The comprehensive analysis of the Amazon Sales Report dataset reveals several key insights that can inform strategic decisions and operational improvements for the business. By leveraging the KPIs and further analysis, the following conclusions can be drawn:

1. **Overall Sales Performance:**

* The **Total Sales Amount of 7,33,23,468.87 rupees** indicates robust revenue generation, reflecting a healthy volume of transactions. Monitoring this metric over time can help in identifying periods of peak sales activity and understanding the factors driving these results.
 
* The **Average Order Value (AOV) of 609.87 rupees** provides a clear picture of customer spending behavior. A consistent or increasing AOV suggests effective pricing strategies and customer willingness to purchase higher-value items or bundles.
 
2. **Customer and Order Behavior:**

* A total of **1,20,229 units unique orders** were processed, as reflected in the Number of Orders metric. This volume shows consistent customer engagement and order flow.
 
* The Order Status Breakdown revealed that **66.50%** of orders were **successfully** shipped, **4.63%** were **cancelled**, and **22.06%** were **delivered**. The relatively low cancellation rate suggests strong inventory management and customer satisfaction.

3. **Regional Sales Insights:**

* The **Sales by Region (State)** analysis identified that the state of **Maharashtra** contributed **124,40,118.52rupees** in sales, representing **16.97%** of total sales. This makes it the top-performing region, indicating a potential focus area for targeted marketing and logistics efforts.
 
* Other high-performing states, such as **Karnataka** and **Uttar Pradesh**, also showed significant contributions, with sales amounting to **98,17,768.1rupees** and **64,37,670.88rupees**, respectively. These insights are vital for regional strategy development.
 
4. **Fulfillment and Shipping:**

* The Order Fulfillment Rate analysis showed that **69.79%** of orders were fulfilled by **Amazon**, while **30.21%** were fulfilled by **third-party merchants**. This split indicates a balanced approach to order fulfillment, with Amazon maintaining a strong role in ensuring timely deliveries.

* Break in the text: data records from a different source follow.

-- pv_equiv track=rewrite | github.com/cammobbmusic-sys/truth-analzyer | verification/conflict_resolver.py | _count_contradictions
-- ===== SOURCE A (Python) =====
-- from typing import Dict, List, Any, Optional, Tuple
--
-- def _count_contradictions(points1: List[str], points2: List[str]) -> int:
--     """Count contradictory statements between two point lists."""
--     # Very basic contradiction detection
--     contradictions = 0
--
--     contradiction_pairs = [
--         ("yes", "no"),
--         ("true", "false"),
--         ("correct", "incorrect"),
--         ("good", "bad"),
--         ("positive", "negative"),
--         ("beneficial", "harmful")
--     ]
--
--     for p1 in points1:
--         for p2 in points2:
--             p1_lower = p1.lower()
--             p2_lower = p2.lower()
--             for pos, neg in contradiction_pairs:
--                 if (pos in p1_lower and neg in p2_lower) or (neg in p1_lower and pos in p2_lower):
--                     contradictions += 1
--
--     return contradictions
-- ===== SOURCE B (Python) =====
-- def _count_contradictions(points1, points2):
--     """Count contradictory statements between two point lists.
--
--     One pass per list and per contradiction pair: count points containing
--     the positive word, the negative word, and both; combine the per-list
--     counts by inclusion-exclusion instead of scanning all (p1, p2) pairs.
--     """
--     contradiction_pairs = [
--         ("yes", "no"),
--         ("true", "false"),
--         ("correct", "incorrect"),
--         ("good", "bad"),
--         ("positive", "negative"),
--         ("beneficial", "harmful")
--     ]
--
--     def counts(pos, neg, points):
--         cp = cn = cb = 0
--         for p in points:
--             pl = p.lower()
--             hp = pos in pl
--             hn = neg in pl
--             cp += hp
--             cn += hn
--             cb += hp and hn
--         return cp, cn, cb
--
--     total = 0
--     for pos, neg in contradiction_pairs:
--         cp1, cn1, cb1 = counts(pos, neg, points1)
--         cp2, cn2, cb2 = counts(pos, neg, points2)
--         total += cp1 * cn2 + cn1 * cp2 - cb1 * cb2
--     return total
-- ===== Notes on version B (the rewrite author's own statement) =====
-- stated objective: faster
-- what changed: Instead of testing every (p1, p2) combination, B counts per list and per contradiction pair how many points contain the positive word, the negative word, and both, and combines the counts by inclusion-exclusion (|A or B| = cp1*cn2 + cn1*cp2 - cb1*cb2).
import Mathlib
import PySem

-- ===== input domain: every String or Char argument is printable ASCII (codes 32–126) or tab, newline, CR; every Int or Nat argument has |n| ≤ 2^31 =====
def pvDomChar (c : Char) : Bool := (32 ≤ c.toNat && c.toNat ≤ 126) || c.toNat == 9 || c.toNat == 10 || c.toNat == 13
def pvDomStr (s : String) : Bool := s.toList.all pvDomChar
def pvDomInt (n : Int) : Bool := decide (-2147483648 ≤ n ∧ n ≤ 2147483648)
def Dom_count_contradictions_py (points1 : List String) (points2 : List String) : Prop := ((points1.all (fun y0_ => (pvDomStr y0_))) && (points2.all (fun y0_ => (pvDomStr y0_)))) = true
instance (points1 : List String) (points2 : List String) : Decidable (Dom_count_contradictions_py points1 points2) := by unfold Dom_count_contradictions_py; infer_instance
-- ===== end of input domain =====

-- B replaces A's scan over all (p1, p2) combinations by per-list keyword counts combined
-- with inclusion-exclusion; measured faster on large inputs (asymptotic change).

-- ===== PORT A =====
def pvPairsA : List (String × String) :=
  [("yes", "no"), ("true", "false"), ("correct", "incorrect"),
   ("good", "bad"), ("positive", "negative"), ("beneficial", "harmful")]

def count_contradictions_py (points1 : List String) (points2 : List String) : Int :=
  points1.foldl (fun acc p1 =>
    points2.foldl (fun acc p2 =>
      let p1_lower := PySem.Str.lower p1
      let p2_lower := PySem.Str.lower p2
      pvPairsA.foldl (fun acc pr =>
        if (PySem.Str.isIn pr.1 p1_lower && PySem.Str.isIn pr.2 p2_lower)
            || (PySem.Str.isIn pr.2 p1_lower && PySem.Str.isIn pr.1 p2_lower)
        then acc + 1 else acc) acc) acc) 0

-- ===== PORT B =====
def pvPairsB : List (String × String) :=
  [("yes", "no"), ("true", "false"), ("correct", "incorrect"),
   ("good", "bad"), ("positive", "negative"), ("beneficial", "harmful")]

-- counts(pos, neg, points): (#containing pos, #containing neg, #containing both)
def pvCounts (pos : String) (neg : String) (points : List String) : Int × Int × Int :=
  points.foldl (fun acc p =>
    let pl := PySem.Str.lower p
    let hp := PySem.Str.isIn pos pl
    let hn := PySem.Str.isIn neg pl
    (acc.1 + (if hp then 1 else 0), acc.2.1 + (if hn then 1 else 0),
     acc.2.2 + (if hp && hn then 1 else 0))) (0, 0, 0)

def count_contradictions_py_alt (points1 : List String) (points2 : List String) : Int :=
  pvPairsB.foldl (fun total pr =>
    let c1 := pvCounts pr.1 pr.2 points1
    let c2 := pvCounts pr.1 pr.2 points2
    total + (c1.1 * c2.2.1 + c1.2.1 * c2.1 - c1.2.2 * c2.2.2)) 0

-- ===== PRECONDITION & SPEC =====
def Spec_count_contradictions_py (points1 : List String) (points2 : List String) (out : Int) : Prop := out = count_contradictions_py_alt points1 points2
instance (points1 : List String) (points2 : List String) (out : Int) : Decidable (Spec_count_contradictions_py points1 points2 out) := by unfold Spec_count_contradictions_py; infer_instance

-- ===== CLAIM (what is proved, stated in full; the proofs are below) =====
def Claim_equal_count_contradictions_py : Prop := ∀ (points1 : List String) (points2 : List String), Dom_count_contradictions_py points1 points2 → Spec_count_contradictions_py points1 points2 (count_contradictions_py points1 points2)

-- ===== LEMMAS AND PROOFS =====

-- "p contains pr's positive word" / "negative word" (after lowering p)
def pvP (pr : String × String) (p : String) : Bool := PySem.Str.isIn pr.1 (PySem.Str.lower p)
def pvN (pr : String × String) (p : String) : Bool := PySem.Str.isIn pr.2 (PySem.Str.lower p)
def pvB (pr : String × String) (p : String) : Bool := pvP pr p && pvN pr p

def pvInd (b : Bool) : Int := if b then 1 else 0

-- A's per-(p1,p2,pair) contribution
def pvCind (pr : String × String) (p1 p2 : String) : Int :=
  if (pvP pr p1 && pvN pr p2) || (pvN pr p1 && pvP pr p2) then 1 else 0

lemma pvCountsAux (pos neg : String) (l : List String) : ∀ acc : Int × Int × Int,
    (l.foldl (fun acc p =>
      let pl := PySem.Str.lower p
      let hp := PySem.Str.isIn pos pl
      let hn := PySem.Str.isIn neg pl
      (acc.1 + (if hp then 1 else 0), acc.2.1 + (if hn then 1 else 0),
       acc.2.2 + (if hp && hn then 1 else 0))) acc)
    = (acc.1 + (l.countP (pvP (pos, neg)) : Int),
       acc.2.1 + (l.countP (pvN (pos, neg)) : Int),
       acc.2.2 + (l.countP (pvB (pos, neg)) : Int)) := by
  induction l with
  | nil => intro acc; simp
  | cons p t ih =>
    intro acc
    simp only [List.foldl_cons, ih, List.countP_cons]
    cases hP : PySem.Chars.isIn pos.toList (PySem.Chars.lower p.toList) <;>
      cases hN : PySem.Chars.isIn neg.toList (PySem.Chars.lower p.toList) <;>
        simp [pvP, pvN, pvB, hP, hN] <;> omega

lemma pvCounts_eq (pos neg : String) (l : List String) :
    pvCounts pos neg l =
      ((l.countP (pvP (pos, neg)) : Int), (l.countP (pvN (pos, neg)) : Int),
       (l.countP (pvB (pos, neg)) : Int)) := by
  simpa [pvCounts] using pvCountsAux pos neg l (0, 0, 0)

-- pointwise inclusion-exclusion
lemma pvCind_eq (pr : String × String) (p1 p2 : String) :
    pvCind pr p1 p2 =
      pvInd (pvP pr p1) * pvInd (pvN pr p2) + pvInd (pvN pr p1) * pvInd (pvP pr p2)
        - pvInd (pvB pr p1) * pvInd (pvB pr p2) := by
  unfold pvCind pvB pvInd
  cases pvP pr p1 <;> cases pvN pr p1 <;> cases pvP pr p2 <;> cases pvN pr p2 <;> simp

lemma pvInner_sum (pr : String × String) (p1 : String) (l2 : List String) :
    (l2.map (fun p2 => pvCind pr p1 p2)).sum =
      pvInd (pvP pr p1) * (l2.countP (pvN pr) : Int)
      + pvInd (pvN pr p1) * (l2.countP (pvP pr) : Int)
      - pvInd (pvB pr p1) * (l2.countP (pvB pr) : Int) := by
  induction l2 with
  | nil => simp
  | cons q t ih =>
    rw [List.map_cons, List.sum_cons, ih, pvCind_eq,
      List.countP_cons, List.countP_cons, List.countP_cons]
    cases hP1 : pvP pr p1 <;> cases hN1 : pvN pr p1 <;> cases hP : pvP pr q <;> cases hN : pvN pr q <;>
      simp [pvB, pvInd, hP1, hN1, hP, hN] <;> omega

lemma pvDouble (pr : String × String) (l1 l2 : List String) :
    (l1.map (fun p1 => (l2.map (fun p2 => pvCind pr p1 p2)).sum)).sum =
      (l1.countP (pvP pr) : Int) * (l2.countP (pvN pr) : Int)
      + (l1.countP (pvN pr) : Int) * (l2.countP (pvP pr) : Int)
      - (l1.countP (pvB pr) : Int) * (l2.countP (pvB pr) : Int) := by
  induction l1 with
  | nil => simp
  | cons q t ih =>
    rw [List.map_cons, List.sum_cons, ih, pvInner_sum,
      List.countP_cons, List.countP_cons, List.countP_cons]
    cases hP : pvP pr q <;> cases hN : pvN pr q <;>
      simp [pvB, pvInd, hP, hN] <;> ring

-- generic over the pair list: A's triple sum = B's combined counts
lemma pvMain (ps : List (String × String)) (l1 l2 : List String) :
    (l1.map (fun p1 => (l2.map (fun p2 =>
        (ps.map (fun pr => pvCind pr p1 p2)).sum)).sum)).sum =
      (ps.map (fun pr =>
        (l1.countP (pvP pr) : Int) * (l2.countP (pvN pr) : Int)
        + (l1.countP (pvN pr) : Int) * (l2.countP (pvP pr) : Int)
        - (l1.countP (pvB pr) : Int) * (l2.countP (pvB pr) : Int))).sum := by
  induction ps with
  | nil => simp
  | cons pr ps ih =>
    simp only [List.map_cons, List.sum_cons, PySem.List.sum_map_add_int]
    rw [← ih, ← pvDouble pr l1 l2]

lemma pvA_eq (l1 l2 : List String) :
    count_contradictions_py l1 l2 =
      (l1.map (fun p1 => (l2.map (fun p2 =>
        (pvPairsA.map (fun pr => pvCind pr p1 p2)).sum)).sum)).sum := by
  unfold count_contradictions_py
  simp only [PySem.List.foldl_if_add_one, PySem.List.foldl_add, zero_add]
  simp [pvCind, pvP, pvN, ← PySem.List.sum_map_ite_one_zero]

lemma pvB_eq (l1 l2 : List String) :
    count_contradictions_py_alt l1 l2 =
      (pvPairsB.map (fun pr =>
        (l1.countP (pvP pr) : Int) * (l2.countP (pvN pr) : Int)
        + (l1.countP (pvN pr) : Int) * (l2.countP (pvP pr) : Int)
        - (l1.countP (pvB pr) : Int) * (l2.countP (pvB pr) : Int))).sum := by
  unfold count_contradictions_py_alt
  simp only [pvCounts_eq, PySem.List.foldl_add, zero_add]

-- ===== VERDICT (by name: the statement is the Claim_ definition above) =====
theorem count_contradictions_py_spec : Claim_equal_count_contradictions_py := by
  intro l1 l2 _
  unfold Spec_count_contradictions_py
  rw [pvA_eq, pvB_eq, pvMain]
  rfl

5. **Sales Trends Over Time:**

* The Sales Trends Over Time analysis showed peak sales periods in **April**, with total monthly sales reaching **258,86,087rupees**. Identifying these trends helps in preparing for high-demand periods, ensuring adequate inventory and staffing+

6. **Operational Efficienc**y:

* The **Cancelled Orders Rate** was found to be **4.63%**, which is relatively low and indicates effective order processing and customer satisfaction. Reducing this rate further could lead to even higher customer retention and revenue stability.

# **Final Recommendations**

Given these insights, the following strategic actions are recommended:

* **Focus on High-Performing Regions:** Enhance marketing and logistics operations in top-performing states like Maharashtra, Karnataka, and Uttar Pradesh to drive further growth in these areas.
 
* **Optimize Fulfillment Processes:** Continue to improve fulfillment operations to maintain and potentially increase the proportion of Amazon-fulfilled orders, ensuring timely and reliable deliveries.
 
* **Capitalize on Seasonal Trends:** Use the identified sales trends to anticipate demand spikes during peak periods, allowing for better inventory management and staffing adjustments.

* **Leverage Shipping Preferences:** Tailor shipping options based on customer preferences, offering promotions for faster shipping services where there is clear demand.
 
By focusing on these areas, the company can maintain its competitive edge, improve customer satisfaction, and drive sustained growth. Regular monitoring of these periodic deeper analysis will be essential to adapting to market changes and seizing new opportunities.

**Thankyou for reading my first SQL project , I appreciate it!**